Content starts

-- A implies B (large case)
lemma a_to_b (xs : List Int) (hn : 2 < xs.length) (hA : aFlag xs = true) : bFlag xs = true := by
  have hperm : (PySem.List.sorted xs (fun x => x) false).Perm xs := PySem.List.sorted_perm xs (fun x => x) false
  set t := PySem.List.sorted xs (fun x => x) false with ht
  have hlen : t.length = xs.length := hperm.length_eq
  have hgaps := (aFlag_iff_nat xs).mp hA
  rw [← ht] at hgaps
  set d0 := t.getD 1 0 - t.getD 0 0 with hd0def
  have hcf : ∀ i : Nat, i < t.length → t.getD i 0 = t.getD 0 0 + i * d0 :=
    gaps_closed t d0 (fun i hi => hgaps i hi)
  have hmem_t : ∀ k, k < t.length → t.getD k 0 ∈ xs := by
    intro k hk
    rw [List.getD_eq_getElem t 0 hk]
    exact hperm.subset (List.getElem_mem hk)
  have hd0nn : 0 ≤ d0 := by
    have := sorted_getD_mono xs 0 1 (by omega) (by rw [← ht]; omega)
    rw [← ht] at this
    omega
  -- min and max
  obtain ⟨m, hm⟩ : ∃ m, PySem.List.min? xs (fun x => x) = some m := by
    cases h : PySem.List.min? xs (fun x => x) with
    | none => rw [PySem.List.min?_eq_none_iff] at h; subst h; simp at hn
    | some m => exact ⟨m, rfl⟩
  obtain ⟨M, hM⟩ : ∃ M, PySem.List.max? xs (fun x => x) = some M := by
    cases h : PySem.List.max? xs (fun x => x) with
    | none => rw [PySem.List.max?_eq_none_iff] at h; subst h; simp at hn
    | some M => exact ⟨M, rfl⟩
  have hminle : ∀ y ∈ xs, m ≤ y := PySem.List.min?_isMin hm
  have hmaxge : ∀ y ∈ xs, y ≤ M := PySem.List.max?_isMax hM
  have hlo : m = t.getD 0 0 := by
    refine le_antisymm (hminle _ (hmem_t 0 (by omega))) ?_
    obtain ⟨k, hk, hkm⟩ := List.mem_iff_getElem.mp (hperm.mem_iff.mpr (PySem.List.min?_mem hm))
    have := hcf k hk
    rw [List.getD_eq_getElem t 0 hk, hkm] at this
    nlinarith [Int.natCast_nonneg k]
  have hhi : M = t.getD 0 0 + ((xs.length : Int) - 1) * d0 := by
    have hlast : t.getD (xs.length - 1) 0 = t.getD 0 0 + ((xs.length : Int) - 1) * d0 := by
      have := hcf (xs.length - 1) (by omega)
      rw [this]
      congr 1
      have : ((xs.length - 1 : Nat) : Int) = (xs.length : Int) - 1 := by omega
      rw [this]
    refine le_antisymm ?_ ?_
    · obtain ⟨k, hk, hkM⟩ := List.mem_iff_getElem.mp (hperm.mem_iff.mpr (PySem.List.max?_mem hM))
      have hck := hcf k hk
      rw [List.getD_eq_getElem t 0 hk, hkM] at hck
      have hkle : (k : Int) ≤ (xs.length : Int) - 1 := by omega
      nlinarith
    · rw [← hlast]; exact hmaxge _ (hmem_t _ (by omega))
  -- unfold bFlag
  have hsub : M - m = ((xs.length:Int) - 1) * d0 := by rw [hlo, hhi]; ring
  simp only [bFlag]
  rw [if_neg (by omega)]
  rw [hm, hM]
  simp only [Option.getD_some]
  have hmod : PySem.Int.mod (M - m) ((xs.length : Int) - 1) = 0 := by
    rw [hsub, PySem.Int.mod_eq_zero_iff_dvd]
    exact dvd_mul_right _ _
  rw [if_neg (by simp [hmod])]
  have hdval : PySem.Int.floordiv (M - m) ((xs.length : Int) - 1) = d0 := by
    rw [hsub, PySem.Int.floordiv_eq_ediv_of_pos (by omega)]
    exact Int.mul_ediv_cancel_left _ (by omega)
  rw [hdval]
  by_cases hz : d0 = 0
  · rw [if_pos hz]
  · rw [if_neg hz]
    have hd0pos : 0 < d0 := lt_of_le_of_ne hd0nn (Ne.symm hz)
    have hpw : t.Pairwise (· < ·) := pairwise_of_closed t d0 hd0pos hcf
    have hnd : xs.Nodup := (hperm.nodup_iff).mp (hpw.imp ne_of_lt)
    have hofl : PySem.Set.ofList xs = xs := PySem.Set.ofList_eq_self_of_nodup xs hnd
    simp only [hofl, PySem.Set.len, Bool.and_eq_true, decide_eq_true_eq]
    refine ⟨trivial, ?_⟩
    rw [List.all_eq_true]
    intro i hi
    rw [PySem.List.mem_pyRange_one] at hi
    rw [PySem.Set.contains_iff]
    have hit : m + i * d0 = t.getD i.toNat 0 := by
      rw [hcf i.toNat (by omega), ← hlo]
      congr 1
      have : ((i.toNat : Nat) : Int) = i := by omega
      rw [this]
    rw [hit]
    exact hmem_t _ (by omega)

Content ends
Content starts

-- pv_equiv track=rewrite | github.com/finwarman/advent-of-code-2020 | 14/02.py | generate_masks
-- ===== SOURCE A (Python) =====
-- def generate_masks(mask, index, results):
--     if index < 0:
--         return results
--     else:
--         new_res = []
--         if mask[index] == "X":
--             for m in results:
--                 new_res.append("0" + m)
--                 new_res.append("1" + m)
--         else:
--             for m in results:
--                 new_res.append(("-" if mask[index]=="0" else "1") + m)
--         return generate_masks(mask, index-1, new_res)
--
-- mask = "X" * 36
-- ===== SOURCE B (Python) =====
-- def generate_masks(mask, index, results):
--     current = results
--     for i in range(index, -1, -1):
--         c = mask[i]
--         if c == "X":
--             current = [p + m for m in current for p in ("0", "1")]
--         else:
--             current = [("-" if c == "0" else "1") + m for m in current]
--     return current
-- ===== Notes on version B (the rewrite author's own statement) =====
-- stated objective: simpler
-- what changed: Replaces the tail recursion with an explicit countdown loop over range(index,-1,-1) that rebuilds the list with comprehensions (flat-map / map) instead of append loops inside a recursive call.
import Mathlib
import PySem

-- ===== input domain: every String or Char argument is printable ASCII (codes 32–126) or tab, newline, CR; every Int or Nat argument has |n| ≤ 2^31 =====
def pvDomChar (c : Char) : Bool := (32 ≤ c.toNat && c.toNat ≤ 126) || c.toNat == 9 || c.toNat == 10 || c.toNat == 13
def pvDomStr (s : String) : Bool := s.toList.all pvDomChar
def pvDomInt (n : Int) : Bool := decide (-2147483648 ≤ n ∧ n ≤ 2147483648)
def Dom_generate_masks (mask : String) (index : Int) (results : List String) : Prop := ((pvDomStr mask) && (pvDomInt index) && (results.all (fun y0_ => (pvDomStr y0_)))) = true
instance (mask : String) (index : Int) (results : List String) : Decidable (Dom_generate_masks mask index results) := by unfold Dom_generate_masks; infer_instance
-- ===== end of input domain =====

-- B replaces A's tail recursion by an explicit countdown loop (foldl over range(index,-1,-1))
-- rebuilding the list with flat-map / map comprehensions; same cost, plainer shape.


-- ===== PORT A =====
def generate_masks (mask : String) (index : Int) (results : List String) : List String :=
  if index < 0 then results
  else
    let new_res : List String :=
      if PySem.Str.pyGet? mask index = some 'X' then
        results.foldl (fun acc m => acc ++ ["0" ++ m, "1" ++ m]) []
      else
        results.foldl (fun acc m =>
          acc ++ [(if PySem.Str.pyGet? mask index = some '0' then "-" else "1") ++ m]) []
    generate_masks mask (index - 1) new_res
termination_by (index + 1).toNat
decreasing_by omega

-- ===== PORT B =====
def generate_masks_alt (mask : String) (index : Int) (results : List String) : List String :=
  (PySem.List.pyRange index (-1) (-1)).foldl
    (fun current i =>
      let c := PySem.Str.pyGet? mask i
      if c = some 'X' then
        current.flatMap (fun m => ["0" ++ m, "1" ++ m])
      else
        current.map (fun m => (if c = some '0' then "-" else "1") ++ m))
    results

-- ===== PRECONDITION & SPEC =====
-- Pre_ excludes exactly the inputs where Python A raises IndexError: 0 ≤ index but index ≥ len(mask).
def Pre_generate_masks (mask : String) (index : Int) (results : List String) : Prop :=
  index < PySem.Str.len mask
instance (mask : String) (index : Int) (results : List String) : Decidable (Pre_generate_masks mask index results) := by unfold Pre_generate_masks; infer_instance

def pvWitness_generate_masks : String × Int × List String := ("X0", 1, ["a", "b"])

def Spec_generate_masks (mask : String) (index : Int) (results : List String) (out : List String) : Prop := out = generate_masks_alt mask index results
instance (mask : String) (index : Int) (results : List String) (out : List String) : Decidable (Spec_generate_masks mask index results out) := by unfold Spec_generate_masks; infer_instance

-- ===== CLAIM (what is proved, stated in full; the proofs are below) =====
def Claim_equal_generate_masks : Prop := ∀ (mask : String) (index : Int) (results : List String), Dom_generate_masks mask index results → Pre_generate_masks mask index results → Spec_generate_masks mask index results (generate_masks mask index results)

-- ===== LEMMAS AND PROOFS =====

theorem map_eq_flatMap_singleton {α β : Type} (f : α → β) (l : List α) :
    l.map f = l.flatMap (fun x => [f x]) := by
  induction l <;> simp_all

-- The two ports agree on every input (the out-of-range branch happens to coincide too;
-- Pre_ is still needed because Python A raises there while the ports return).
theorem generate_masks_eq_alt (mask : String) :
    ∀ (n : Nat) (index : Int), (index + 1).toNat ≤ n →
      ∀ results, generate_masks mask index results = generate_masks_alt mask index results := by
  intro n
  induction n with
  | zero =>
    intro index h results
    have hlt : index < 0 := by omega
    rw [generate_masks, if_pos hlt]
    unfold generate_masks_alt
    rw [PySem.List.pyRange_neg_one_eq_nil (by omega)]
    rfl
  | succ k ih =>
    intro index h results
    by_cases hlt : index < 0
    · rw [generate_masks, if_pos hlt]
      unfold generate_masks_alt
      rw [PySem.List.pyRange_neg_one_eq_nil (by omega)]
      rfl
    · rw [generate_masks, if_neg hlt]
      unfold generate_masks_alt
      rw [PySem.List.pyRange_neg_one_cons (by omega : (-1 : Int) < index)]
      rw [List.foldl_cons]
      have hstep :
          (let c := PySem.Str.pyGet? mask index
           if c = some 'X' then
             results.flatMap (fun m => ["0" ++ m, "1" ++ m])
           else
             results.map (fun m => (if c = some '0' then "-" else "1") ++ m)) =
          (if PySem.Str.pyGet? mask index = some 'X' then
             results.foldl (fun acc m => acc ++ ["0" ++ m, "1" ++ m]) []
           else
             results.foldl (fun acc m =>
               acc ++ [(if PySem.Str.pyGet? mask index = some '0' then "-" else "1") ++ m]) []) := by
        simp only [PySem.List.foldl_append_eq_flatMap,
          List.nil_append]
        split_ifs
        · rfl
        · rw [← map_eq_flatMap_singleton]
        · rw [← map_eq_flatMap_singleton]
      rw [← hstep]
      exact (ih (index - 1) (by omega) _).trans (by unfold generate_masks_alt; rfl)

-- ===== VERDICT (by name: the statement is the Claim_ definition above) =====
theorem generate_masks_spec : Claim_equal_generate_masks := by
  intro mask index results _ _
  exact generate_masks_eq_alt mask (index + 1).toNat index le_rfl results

Content ends

WHAT IS BEING ASKED:
State how many lines in the listing above contain "hmod". Nothing else is needed.

SOLUTION BELOW:
2